* EXERCISE BRIEF *
Among the entries that follow, find every line with the word "what" and list it.

* Stored data *
-- pv_equiv track=rewrite | github.com/Santiago13225/CS-Undergrad-Archive-Santiago | CSC 135/twice.py | twice
-- ===== SOURCE A (Python) =====
-- def twice(list):
--
--     a = []
--     once = set(a)
--
--     b = []
--     twice = set(b)
--
--     c = []
--     more = set(c)
--
--     for num in list:
--         if num in once:
--             once.remove(num)
--             twice.add(num)
--         elif num in twice:
--             twice.remove(num)
--             more.add(num)
--         elif not(num in more):
--             once.add(num)
--
--     return twice
-- ===== SOURCE B (Python) =====
-- def twice(list):
--     # count everything in one pass, then emit the count-2 elements
--     counts = {}
--     for num in list:
--         counts[num] = counts.get(num, 0) + 1
--     result = set()
--     seen = set()
--     for num in list:
--         if counts[num] == 2:
--             if num in seen:
--                 result.add(num)
--             else:
--                 seen.add(num)
--     return result
-- ===== Notes on version B (the rewrite author's own statement) =====
-- stated objective: simpler
-- what changed: Replaces the once/twice/more three-set migration state machine by count-all-then-filter: one pass builds a frequency dict, a second pass collects exactly the elements whose total count is 2.
import Mathlib
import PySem

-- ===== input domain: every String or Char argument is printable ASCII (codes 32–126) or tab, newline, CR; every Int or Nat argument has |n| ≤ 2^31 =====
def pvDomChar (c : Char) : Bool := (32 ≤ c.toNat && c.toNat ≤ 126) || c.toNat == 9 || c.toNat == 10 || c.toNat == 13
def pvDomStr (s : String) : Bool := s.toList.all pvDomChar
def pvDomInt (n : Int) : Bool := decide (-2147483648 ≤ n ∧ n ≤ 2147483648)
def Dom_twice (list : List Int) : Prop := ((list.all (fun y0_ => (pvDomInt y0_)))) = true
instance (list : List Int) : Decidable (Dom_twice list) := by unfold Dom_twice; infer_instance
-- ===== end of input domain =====

-- B replaces A's once/twice/more three-set state machine with count-all-then-filter (simpler, same O(n) cost).


-- ===== PORT A =====
-- state (once, twice, more); 'set.remove' appears under a membership guard, so Set.discard is exact there
def twiceStepA (st : PySem.Set Int × PySem.Set Int × PySem.Set Int) (num : Int) :
    PySem.Set Int × PySem.Set Int × PySem.Set Int :=
  let (once, twi, more) := st
  if PySem.Set.contains once num then
    (PySem.Set.discard once num, PySem.Set.add twi num, more)
  else if PySem.Set.contains twi num then
    (once, PySem.Set.discard twi num, PySem.Set.add more num)
  else if !(PySem.Set.contains more num) then
    (PySem.Set.add once num, twi, more)
  else st

def twice (list : List Int) : List Int :=
  (list.foldl twiceStepA (PySem.Set.empty, PySem.Set.empty, PySem.Set.empty)).2.1

-- ===== PORT B =====
-- state (result, seen); counts[num] is always present in the second loop, so getD 0 is exact
def twiceStepB (counts : PySem.Dict Int Int) (st : PySem.Set Int × PySem.Set Int) (num : Int) :
    PySem.Set Int × PySem.Set Int :=
  let (result, seen) := st
  if counts.getD num 0 == 2 then
    if PySem.Set.contains seen num then (PySem.Set.add result num, seen)
    else (result, PySem.Set.add seen num)
  else st

def twice_alt (list : List Int) : List Int :=
  let counts := list.foldl (fun d num => d.insert num (d.getD num 0 + 1)) PySem.Dict.empty
  (list.foldl (twiceStepB counts) (PySem.Set.empty, PySem.Set.empty)).1

-- ===== PRECONDITION & SPEC =====
def Spec_twice (list : List Int) (out : List Int) : Prop := out = twice_alt list
instance (list : List Int) (out : List Int) : Decidable (Spec_twice list out) := by unfold Spec_twice; infer_instance

-- ===== CLAIM (what is proved, stated in full; the proofs are below) =====
def Claim_equal_twice : Prop := ∀ (list : List Int), Dom_twice list → Spec_twice list (twice list)

-- ===== LEMMAS AND PROOFS =====

-- filtering past a discarded element the filter rejects anyway changes nothing
lemma filter_discard (s : List Int) (n : Int) (p : Int → Bool) (hp : p n = false) :
    (PySem.Set.discard s n).filter p = s.filter p := by
  simp only [PySem.Set.discard]
  rw [List.filter_filter]
  apply List.filter_congr
  intro x hx
  by_cases h : x = n
  · subst h; simp [hp]
  · simp [h]

-- Joint loop invariant: h x abstracts the number of occurrences already processed;
-- c is the full-list count; B's result is always the count-2 filter of A's twice set.
lemma twice_loops_eq (counts : PySem.Dict Int Int) (rest : List Int) :
    ∀ (h : Int → Nat) (once twi more res seen : PySem.Set Int),
    (∀ x, x ∈ once ↔ h x = 1) →
    (∀ x, x ∈ twi ↔ h x = 2) →
    (∀ x, x ∈ more ↔ 3 ≤ h x) →
    (∀ x, x ∈ seen ↔ (counts.getD x 0 = 2 ∧ 1 ≤ h x)) →
    res = twi.filter (fun x => counts.getD x 0 == 2) →
    (∀ x, counts.getD x 0 = (h x : Int) + rest.count x) →
    (rest.foldl twiceStepA (once, twi, more)).2.1
      = (rest.foldl (twiceStepB counts) (res, seen)).1 := by
  induction rest with
  | nil =>
    intro h once twi more res seen H1 H2 H3 H4 H5 H6
    simp only [List.foldl_nil]
    rw [H5]
    symm
    apply List.filter_eq_self.mpr
    intro x hx
    have h2 := (H2 x).mp hx
    have := H6 x
    simp only [List.count_nil] at this
    simp [this, h2]
  | cons n rest ih =>
    intro h once twi more res seen H1 H2 H3 H4 H5 H6
    simp only [List.foldl_cons]
    have hcn : counts.getD n 0 = (h n : Int) + 1 + rest.count n := by
      have := H6 n; simpa [List.count_cons, add_comm, add_assoc, add_left_comm] using this
    set h' : Int → Nat := fun x => if x = n then h x + 1 else h x with hh'
    have H6n : ∀ x, counts.getD x 0 = (h' x : Int) + rest.count x := by
      intro x
      by_cases hx : x = n
      · subst hx; simp only [hh', if_pos rfl, hcn]; push_cast; ring
      · have hx' : ¬ (n = x) := fun e => hx e.symm
        have := H6 x
        simpa [hh', hx, List.count_cons, hx'] using this
    by_cases h1 : n ∈ once
    · -- A: once → twice
      have hn1 : h n = 1 := (H1 n).mp h1
      have hnt : n ∉ twi := by simp [H2, hn1]
      have hnr : n ∉ res := by rw [H5]; simp [List.mem_filter]; intro h; exact absurd h hnt
      have hA : twiceStepA (once, twi, more) n
          = (PySem.Set.discard once n, PySem.Set.add twi n, more) := by
        simp [twiceStepA, PySem.Set.contains_eq_listContains, h1]
      rw [hA]
      have haddt : PySem.Set.add twi n = twi ++ [n] := by
        simp [PySem.Set.add, PySem.Set.contains_eq_listContains, hnt]
      by_cases hc2 : counts.getD n 0 = 2
      · -- B adds n to result
        have hns : n ∈ seen := (H4 n).mpr ⟨hc2, by omega⟩
        have hB : twiceStepB counts (res, seen) n = (PySem.Set.add res n, seen) := by
          simp [twiceStepB, hc2, PySem.Set.contains_eq_listContains, hns]
        rw [hB]
        apply ih h' _ _ _ _ _ _ _ _ _ _ H6n
        · intro x; by_cases hx : x = n
          · subst hx; simp [PySem.Set.mem_discard, hh', hn1]
          · simp [PySem.Set.mem_discard, hx, H1, hh']
        · intro x; by_cases hx : x = n
          · subst hx; simp [haddt, hh', hn1]
          · simp [haddt, hx, H2, hh']
        · intro x; by_cases hx : x = n
          · subst hx; simp [H3, hh', hn1]
          · simp [H3, hx, hh']
        · intro x; by_cases hx : x = n
          · subst hx; simp [hns, hc2, hh']
          · simp [H4, hx, hh']
        · have haddr : PySem.Set.add res n = res ++ [n] := by
            simp [PySem.Set.add, PySem.Set.contains_eq_listContains, hnr]
          rw [haddr, haddt, H5, List.filter_append]
          simp [hc2]
      · -- count ≠ 2: B no-op, the new twice element is filtered out
        have hns : n ∉ seen := by simp [H4, hc2]
        have hB : twiceStepB counts (res, seen) n = (res, seen) := by
          simp [twiceStepB, hc2]
        rw [hB]
        apply ih h' _ _ _ _ _ _ _ _ _ _ H6n
        · intro x; by_cases hx : x = n
          · subst hx; simp [PySem.Set.mem_discard, hh', hn1]
          · simp [PySem.Set.mem_discard, hx, H1, hh']
        · intro x; by_cases hx : x = n
          · subst hx; simp [haddt, hh', hn1]
          · simp [haddt, hx, H2, hh']
        · intro x; by_cases hx : x = n
          · subst hx; simp [H3, hh', hn1]
          · simp [H3, hx, hh']
        · intro x; by_cases hx : x = n
          · subst hx; simp [hns, hc2, hh']
          · simp [H4, hx, hh']
        · rw [haddt, H5, List.filter_append]
          simp [hc2]
    · by_cases h2 : n ∈ twi
      · -- A: twice → more
        have hn2 : h n = 2 := (H2 n).mp h2
        have hc2 : counts.getD n 0 ≠ 2 := by
          rw [hcn, hn2]; have : (0:Int) ≤ rest.count n := Int.natCast_nonneg _; omega
        have hnm : n ∉ more := by simp [H3, hn2]
        have hA : twiceStepA (once, twi, more) n
            = (once, PySem.Set.discard twi n, PySem.Set.add more n) := by
          simp [twiceStepA, PySem.Set.contains_eq_listContains, h1, h2]
        have hB : twiceStepB counts (res, seen) n = (res, seen) := by
          simp [twiceStepB, hc2]
        rw [hA, hB]
        apply ih h' _ _ _ _ _ _ _ _ _ _ H6n
        · intro x; by_cases hx : x = n
          · subst hx; simp [H1, hn2, hh']  -- n ∉ once, h' n = 3
          · simp [H1, hx, hh']
        · intro x; by_cases hx : x = n
          · subst hx; simp [PySem.Set.mem_discard, hh', hn2]
          · simp [PySem.Set.mem_discard, hx, H2, hh']
        · intro x; by_cases hx : x = n
          · subst hx; simp [PySem.Set.mem_add, hh', hn2]
          · simp [PySem.Set.mem_add, hx, H3, hh']
        · intro x; by_cases hx : x = n
          · subst hx; simp [H4, hc2, hh']
          · simp [H4, hx, hh']
        · rw [H5, filter_discard _ _ _ (by simp [hc2])]
      · by_cases h3 : n ∈ more
        · -- A no-op
          have hn3 : 3 ≤ h n := (H3 n).mp h3
          have hc2 : counts.getD n 0 ≠ 2 := by
            rw [hcn]; have : (0:Int) ≤ rest.count n := Int.natCast_nonneg _; omega
          have hA : twiceStepA (once, twi, more) n = (once, twi, more) := by
            simp [twiceStepA, PySem.Set.contains_eq_listContains, h1, h2, h3]
          have hB : twiceStepB counts (res, seen) n = (res, seen) := by
            simp [twiceStepB, hc2]
          rw [hA, hB]
          apply ih h' _ _ _ _ _ _ _ _ _ H5 H6n
          · intro x; by_cases hx : x = n
            · subst hx; simp [H1, hh']; omega
            · simp [H1, hx, hh']
          · intro x; by_cases hx : x = n
            · subst hx; simp [H2, hh']; omega
            · simp [H2, hx, hh']
          · intro x; by_cases hx : x = n
            · subst hx; simp [H3, hh']; omega
            · simp [H3, hx, hh']
          · intro x; by_cases hx : x = n
            · subst hx; simp [H4, hc2, hh']
            · simp [H4, hx, hh']
        · -- fresh element: A adds to once
          have hn0 : h n = 0 := by
            have o : h n ≠ 1 := fun e => h1 ((H1 n).mpr e)
            have t : h n ≠ 2 := fun e => h2 ((H2 n).mpr e)
            have m : ¬ 3 ≤ h n := fun e => h3 ((H3 n).mpr e)
            omega
          have hA : twiceStepA (once, twi, more) n = (PySem.Set.add once n, twi, more) := by
            simp [twiceStepA, PySem.Set.contains_eq_listContains, h1, h2, h3]
          rw [hA]
          by_cases hc2 : counts.getD n 0 = 2
          · have hns : n ∉ seen := by simp [H4, hn0]
            have hB : twiceStepB counts (res, seen) n = (res, PySem.Set.add seen n) := by
              simp [twiceStepB, hc2, PySem.Set.contains_eq_listContains, hns]
            rw [hB]
            apply ih h' _ _ _ _ _ _ _ _ _ H5 H6n
            · intro x; by_cases hx : x = n
              · subst hx; simp [PySem.Set.mem_add, hh', hn0]
              · simp [PySem.Set.mem_add, hx, H1, hh']
            · intro x; by_cases hx : x = n
              · subst hx; simp [H2, hh', hn0]
              · simp [H2, hx, hh']
            · intro x; by_cases hx : x = n
              · subst hx; simp [H3, hh', hn0]
              · simp [H3, hx, hh']
            · intro x; by_cases hx : x = n
              · subst hx; simp [PySem.Set.mem_add, hc2, hh']
              · simp [PySem.Set.mem_add, hx, H4, hh']
          · have hns : n ∉ seen := by simp [H4, hc2]
            have hB : twiceStepB counts (res, seen) n = (res, seen) := by
              simp [twiceStepB, hc2]
            rw [hB]
            apply ih h' _ _ _ _ _ _ _ _ _ H5 H6n
            · intro x; by_cases hx : x = n
              · subst hx; simp [PySem.Set.mem_add, hh', hn0]
              · simp [PySem.Set.mem_add, hx, H1, hh']
            · intro x; by_cases hx : x = n
              · subst hx; simp [H2, hh', hn0]
              · simp [H2, hx, hh']
            · intro x; by_cases hx : x = n
              · subst hx; simp [H3, hh', hn0]
              · simp [H3, hx, hh']
            · intro x; by_cases hx : x = n
              · subst hx; simp [hns, hc2, hh']
              · simp [H4, hx, hh']

-- ===== VERDICT (by name: the statement is the Claim_ definition above) =====
theorem twice_spec : Claim_equal_twice := by
  intro list _
  show twice list = twice_alt list
  unfold twice twice_alt
  exact twice_loops_eq _ list (fun _ => 0)
    PySem.Set.empty PySem.Set.empty PySem.Set.empty PySem.Set.empty PySem.Set.empty
    (fun x => by simp [PySem.Set.empty])
    (fun x => by simp [PySem.Set.empty])
    (fun x => by simp [PySem.Set.empty])
    (fun x => by simp [PySem.Set.empty, pysem])
    (by simp [PySem.Set.empty])
    (fun x => by rw [PySem.Dict.getD_foldl_insert_add_one]; simp [pysem])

* FINISHED EXERCISE *
-- what changed: Replaces the once/twice/more three-set migration state machine by count-all-then-filter: one pass builds a frequency dict, a second pass collects exactly the elements whose total count is 2.
-- ===== CLAIM (what is proved, stated in full; the proofs are below) =====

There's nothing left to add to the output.